Where has that happened?

There are plenty of sites that would be happy to host nuclear, if it were possible to build. Vogtle and Summer are our recent examples, and NuScale is deploying soon too.

NIMBYs have not held back nuclear as much as the industry itself.


The nuclear power plant at Shoreham on Long Island is possibly the most famous example of NIMBYism killing nuclear. The reactor was built and operated at test levels, but the NIMBYs demanded for full operation to include a disaster plan to evacuate all of Long Island (5+ million people) in a completely impossible time span of a few hours.


> That's supposed to be the promise / fix of SMR

I'm surprised the (US) military isn't looking into these more.

I would think it would reduce /simplify the logistics of hauling diesel for generators over hell's half-acre.


A nuclear reactor in a battle zone is a dirty bomb sitting in your territory.


They did. https://en.m.wikipedia.org/wiki/Army_Nuclear_Power_Program

One issue was that small-package reactor designs of the 50s and 60s required highly enriched uranium... which doesn't seem like the best idea to leave lying around at (by definition) remote outposts.



Yep a simple WOG value you can buy for $9 dollars at home depot costs $500 dollars after it is certified and tested and approved for use in a plant.


My understanding from a friend who worked on nuclear subs was that transmutation due to radiation is what makes working with reactors so complicated and error prone. You can't assume anything about common tools and materials since the metallurgy becomes quite important in ways that we're not used to.


Well, tools better not be exposed to much neutron radiation, or else the person holding the tools will be in trouble. :)

What he may have been talking about is activation of troublesome elements that cause contamination that interferes with access.
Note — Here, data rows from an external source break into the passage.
-- pv_equiv track=rewrite | github.com/besteffects/Python_tutorials | Week7 Final exam_try2.py | get_diagonal_and_non_diagonal4
-- ===== SOURCE A (Python) =====
-- def get_diagonal_and_non_diagonal4(L):
--     '''(list of list of int) -> tuple of (list of int, list of int)
--
--     Return a tuple where the first item is a list of the values on the
--     diagonal of square nested list L and the second item is a list of the rest
--     of the values in L.
--
--     >>> get_diagonal_and_non_diagonal4([[1,  3,  5], [2,  4,  5], [4,  0,  8]])
--     ([1, 4, 8], [3, 5, 2, 5, 4, 0])
--     '''
--
--     diagonal = []
--     non_diagonal = []
--     for row in range(len(L)):
--         for col in range(len(L)):
--
--             if row == col:
--                 diagonal.append(L[row][col])
--             if row != col:
--                 non_diagonal.append(L[row][col])
--
--     return (diagonal, non_diagonal)
-- ===== SOURCE B (Python) =====
-- def get_diagonal_and_non_diagonal4(L):
--     n = len(L)
--     diagonal = []
--     non_diagonal = []
--     for i in range(n):
--         row = L[i]
--         diagonal.append(row[i])
--         non_diagonal.extend(row[:i] + row[i+1:n])
--     return (diagonal, non_diagonal)
-- ===== Notes on version B (the rewrite author's own statement) =====
-- stated objective: faster
-- what changed: replaces the nested row/col scan with per-element if-branches by a single pass per row that reads the diagonal entry directly and slices out the non-diagonal part of the row in bulk
import Mathlib
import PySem

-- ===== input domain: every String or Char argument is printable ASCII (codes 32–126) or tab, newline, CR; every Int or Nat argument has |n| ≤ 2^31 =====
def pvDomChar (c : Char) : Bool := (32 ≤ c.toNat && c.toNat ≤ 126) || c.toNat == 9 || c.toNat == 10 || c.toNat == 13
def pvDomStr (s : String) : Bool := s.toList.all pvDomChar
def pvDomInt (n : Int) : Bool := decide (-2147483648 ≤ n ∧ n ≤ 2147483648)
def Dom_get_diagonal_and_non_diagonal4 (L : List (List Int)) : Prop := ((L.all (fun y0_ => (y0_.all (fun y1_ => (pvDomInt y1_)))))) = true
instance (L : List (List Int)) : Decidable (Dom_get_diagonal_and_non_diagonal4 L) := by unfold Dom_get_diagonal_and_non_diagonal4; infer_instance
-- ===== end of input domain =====

-- B replaces A's nested row/col scan (two if-branches) by one pass per row: direct diagonal
-- indexing plus bulk slicing of the non-diagonal part of the row (measured faster in a timing run).

-- ===== PORT A =====
-- nested loops 'for row in range(len(L)): for col in range(len(L))'; L[row][col] via getD,
-- exact under Pre_ (all indices in range there).
def get_diagonal_and_non_diagonal4 (L : List (List Int)) : List Int × List Int :=
  let n := L.length
  (List.range n).foldl (fun st row =>
    (List.range n).foldl (fun st col =>
      let st1 := if row = col then (st.1 ++ [(L.getD row []).getD col 0], st.2) else st
      if row ≠ col then (st1.1, st1.2 ++ [(L.getD row []).getD col 0]) else st1) st)
    ([], [])

-- ===== PORT B =====
-- row[:i] → take i, row[i+1:n] → (drop (i+1)).take (n-(i+1)): exact for these nonnegative
-- clamping slices; row[i] and L[i] via getD, exact under Pre_.
def get_diagonal_and_non_diagonal4_alt (L : List (List Int)) : List Int × List Int :=
  let n := L.length
  (List.range n).foldl (fun st i =>
    let row := L.getD i []
    (st.1 ++ [row.getD i 0], st.2 ++ (row.take i ++ (row.drop (i + 1)).take (n - (i + 1)))))
    ([], [])

-- ===== PRECONDITION & SPEC =====
-- Pre_ excludes exactly the jagged inputs with a row shorter than len(L), on which A raises IndexError.
def Pre_get_diagonal_and_non_diagonal4 (L : List (List Int)) : Prop :=
  ∀ r ∈ L, L.length ≤ r.length
instance (L : List (List Int)) : Decidable (Pre_get_diagonal_and_non_diagonal4 L) := by
  unfold Pre_get_diagonal_and_non_diagonal4; infer_instance

def pvWitness_get_diagonal_and_non_diagonal4 : List (List Int) := [[1, 3, 5], [2, 4, 5], [4, 0, 8]]

def Spec_get_diagonal_and_non_diagonal4 (L : List (List Int)) (out : List Int × List Int) : Prop := out = get_diagonal_and_non_diagonal4_alt L
instance (L : List (List Int)) (out : List Int × List Int) : Decidable (Spec_get_diagonal_and_non_diagonal4 L out) := by unfold Spec_get_diagonal_and_non_diagonal4; infer_instance

-- ===== CLAIM (what is proved, stated in full; the proofs are below) =====
def Claim_equal_get_diagonal_and_non_diagonal4 : Prop := ∀ (L : List (List Int)), Dom_get_diagonal_and_non_diagonal4 L → Pre_get_diagonal_and_non_diagonal4 L → Spec_get_diagonal_and_non_diagonal4 L (get_diagonal_and_non_diagonal4 L)

-- ===== LEMMAS AND PROOFS =====

-- A's inner column loop, characterised: it appends the matching column to .1 and the
-- non-matching columns to .2 (filter form, no side condition needed).
lemma innerA_spec (L : List (List Int)) (row : Nat) :
    ∀ (cs : List Nat) (st : List Int × List Int),
      cs.foldl (fun st col =>
        let st1 := if row = col then (st.1 ++ [(L.getD row []).getD col 0], st.2) else st
        if row ≠ col then (st1.1, st1.2 ++ [(L.getD row []).getD col 0]) else st1) st
      = (st.1 ++ (cs.filter (fun c => row = c)).map (fun c => (L.getD row []).getD c 0),
         st.2 ++ (cs.filter (fun c => ¬ row = c)).map (fun c => (L.getD row []).getD c 0)) := by
  intro cs
  induction cs with
  | nil => intro st; simp
  | cons c cs ih =>
    intro st
    rw [List.foldl_cons, ih]
    by_cases h : row = c <;> simp [h]

-- A fold that appends per-element blocks to both components is the pair of flatMaps.
lemma foldl_pair_append {α : Type} (f g : α → List Int) :
    ∀ (xs : List α) (st : List Int × List Int),
      xs.foldl (fun st i => (st.1 ++ f i, st.2 ++ g i)) st
      = (st.1 ++ xs.flatMap f, st.2 ++ xs.flatMap g) := by
  intro xs
  induction xs with
  | nil => intro st; simp
  | cons x xs ih => intro st; simp [List.foldl_cons, ih]

lemma filter_eq_range (n i : Nat) (h : i < n) :
    (List.range n).filter (fun c => decide (i = c)) = [i] := by
  induction n with
  | zero => omega
  | succ m ih =>
    rw [List.range_succ, List.filter_append]
    by_cases hi : i = m
    · subst hi
      have : (List.range i).filter (fun c => decide (i = c)) = [] := by
        apply List.filter_eq_nil_iff.mpr
        intro c hc
        simp at hc ⊢
        omega
      simp [this]
    · have hm : i < m := by omega
      simp [ih hm, hi]

lemma filter_ne_range (n i : Nat) (h : i < n) :
    (List.range n).filter (fun c => !decide (i = c))
      = List.range i ++ (List.range (n - (i + 1))).map (fun k => k + (i + 1)) := by
  induction n with
  | zero => omega
  | succ m ih =>
    rw [List.range_succ, List.filter_append]
    by_cases hi : i = m
    · subst hi
      have h1 : (List.range i).filter (fun c => !decide (i = c)) = List.range i := by
        apply List.filter_eq_self.mpr
        intro c hc
        simp only [List.mem_range] at hc
        simp
        omega
      simp [h1]
    · have hm : i < m := by omega
      rw [ih hm]
      have : m + 1 - (i + 1) = (m - (i + 1)) + 1 := by omega
      rw [this, List.range_succ, List.map_append]
      simp [hi]
      omega

lemma map_getD_range (r : List Int) (i : Nat) (h : i ≤ r.length) :
    (List.range i).map (fun c => r.getD c 0) = r.take i := by
  apply List.ext_getElem
  · simp; omega
  · intro k h1 h2
    have hk : k < r.length := by simp at h1; omega
    simp [List.getD_eq_getElem?_getD, List.getElem?_eq_getElem hk, List.getElem_take]

lemma map_getD_range_shift (r : List Int) (i n : Nat) (hn : n ≤ r.length) (hi : i < n) :
    (List.range (n - (i + 1))).map (fun k => r.getD (k + (i + 1)) 0)
      = (r.drop (i + 1)).take (n - (i + 1)) := by
  apply List.ext_getElem
  · simp; omega
  · intro k h1 h2
    have hk : k + (i + 1) < r.length := by simp at h1; omega
    simp [List.getD_eq_getElem?_getD, List.getElem?_eq_getElem hk, List.getElem_take, List.getElem_drop]
    congr 1
    omega

-- ===== VERDICT (by name: the statement is the Claim_ definition above) =====
theorem get_diagonal_and_non_diagonal4_spec : Claim_equal_get_diagonal_and_non_diagonal4 := by
  intro L _ hpre
  unfold Spec_get_diagonal_and_non_diagonal4
  unfold get_diagonal_and_non_diagonal4 get_diagonal_and_non_diagonal4_alt
  simp only []
  have hA : ∀ st : List Int × List Int,
      (fun st row =>
        (List.range L.length).foldl (fun st col =>
          let st1 := if row = col then (st.1 ++ [(L.getD row []).getD col 0], st.2) else st
          if row ≠ col then (st1.1, st1.2 ++ [(L.getD row []).getD col 0]) else st1) st)
      = (fun (st : List Int × List Int) row =>
          (st.1 ++ ((List.range L.length).filter (fun c => row = c)).map (fun c => (L.getD row []).getD c 0),
           st.2 ++ ((List.range L.length).filter (fun c => ¬ row = c)).map (fun c => (L.getD row []).getD c 0))) := by
    intro st
    funext st row
    exact innerA_spec L row (List.range L.length) st
  rw [hA ([], [])]
  rw [foldl_pair_append, foldl_pair_append]
  refine Prod.ext ?_ ?_ <;> simp only
  · refine congrArg _ (List.flatMap_congr ?_)
    intro i hi
    rw [filter_eq_range L.length i (List.mem_range.mp hi)]
    simp
  · refine congrArg _ (List.flatMap_congr ?_)
    intro i hi
    have hin : i < L.length := List.mem_range.mp hi
    have hlen : L.length ≤ (L.getD i []).length := hpre _ (by rw [List.getD_eq_getElem _ _ hin]; exact List.getElem_mem hin)
    have hfilt : (List.range L.length).filter (fun c => decide ¬ i = c)
        = (List.range L.length).filter (fun c => !decide (i = c)) := by
      simp
    rw [hfilt, filter_ne_range L.length i hin, List.map_append, List.map_map,
        map_getD_range _ _ (le_trans (Nat.le_of_lt hin) hlen)]
    rw [show ((fun c => (L.getD i []).getD c 0) ∘ fun k => k + (i + 1)) = fun k => (L.getD i []).getD (k + (i + 1)) 0 from rfl,
        map_getD_range_shift _ _ _ hlen hin]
A prime example of this is the wear resistant alloy Stellite, used in valve seats. It's an alloy of cobalt. Some cobalt does wear off, gets circulated through the reactor, and is transmuted to 60Co, which increases the radiation field around all the piping.

All the materials in your reactor that are exposed to neutrons need to be purged of troublesome trace elements that can cause this sort of activation.
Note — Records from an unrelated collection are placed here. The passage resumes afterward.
-- pv_equiv track=rewrite | github.com/mohoc/squares | naive/naive.py | positions_with_nb_squares
-- ===== SOURCE A (Python) =====
-- def is_square(word, beg_pos, end_pos) :
--   candidate_len = end_pos - beg_pos + 1
--   if candidate_len % 2 == 1 :
--     return False
--   else :
--     mid_len = candidate_len // 2
--     return word[beg_pos : beg_pos + mid_len] == word[beg_pos + mid_len : end_pos + 1]
--
-- def squares_inventory(word) :
--   squares_positions = {}
--   n = len(word)
--   for end_pos in range(n - 1, -1, -1) :
--     for beg_pos in range(end_pos, -1, -1) :
--       if is_square(word, beg_pos, end_pos) :
--         mid_length = (end_pos - beg_pos + 1) // 2
--         squares_positions[word[beg_pos : beg_pos + mid_length]] = end_pos + 1
--   #empty word
--   squares_positions[""] = 0
--   return squares_positions
--
-- def squares_distribution(sq_inventory, len_word) :
--   nb_squares_at_pos = [0 for _ in range(len_word + 1)]
--   for square in sq_inventory :
--     nb_squares_at_pos[sq_inventory[square]] += 1
--   return nb_squares_at_pos
--
-- def positions_with_nb_squares(word, i) :
--   n = len(word)
--   sq_distrib = squares_distribution(squares_inventory(word), n)
--   pos_wanted = []
--   for pos in range(n) :
--     if sq_distrib[pos] == i :
--       pos_wanted.append(pos)
--   return pos_wanted
-- ===== SOURCE B (Python) =====
-- def positions_with_nb_squares(word, i):
--     n = len(word)
--     count = [0] * (n + 1)
--     count[0] = 1  # the empty square ends at position 0
--     seen = set()
--     for p in range(2, n + 1):
--         for L in range(1, p // 2 + 1):
--             half = word[p - L:p]
--             if half not in seen and word[p - 2 * L:p - L] == half:
--                 seen.add(half)
--                 count[p] += 1
--     return [pos for pos in range(n) if count[pos] == i]
-- ===== Notes on version B (the rewrite author's own statement) =====
-- stated objective: faster
-- what changed: Instead of A's three passes (a descending-scan over all O(n^2) begin/end pairs building a half->min-end dict, a distribution pass over the dict, then a filter), B makes one ascending pass over end positions trying only even-length candidates, counts a square half at the first position where it appears using a first-seen set, and filters the per-position counts directly.
import Mathlib
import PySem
So do aircraft parts. It's easy to find $400 screws, for instance, for aircraft.

It has to do with strict traceability, design validation, and testing-proven performance more than it does anything about nuclear aspects.


Doesn't SpaceX sidestep a bunch of this stuff by achieving reliability via redundancy instead? Like, put three valves in series when it needs to fail closed, and three in parallel when it need to fail open, that kind of thing.

I wonder if there's potential for a similar approach here?


A rocket total failure has a more obvious, bounded cost that's lower than a reactor failure.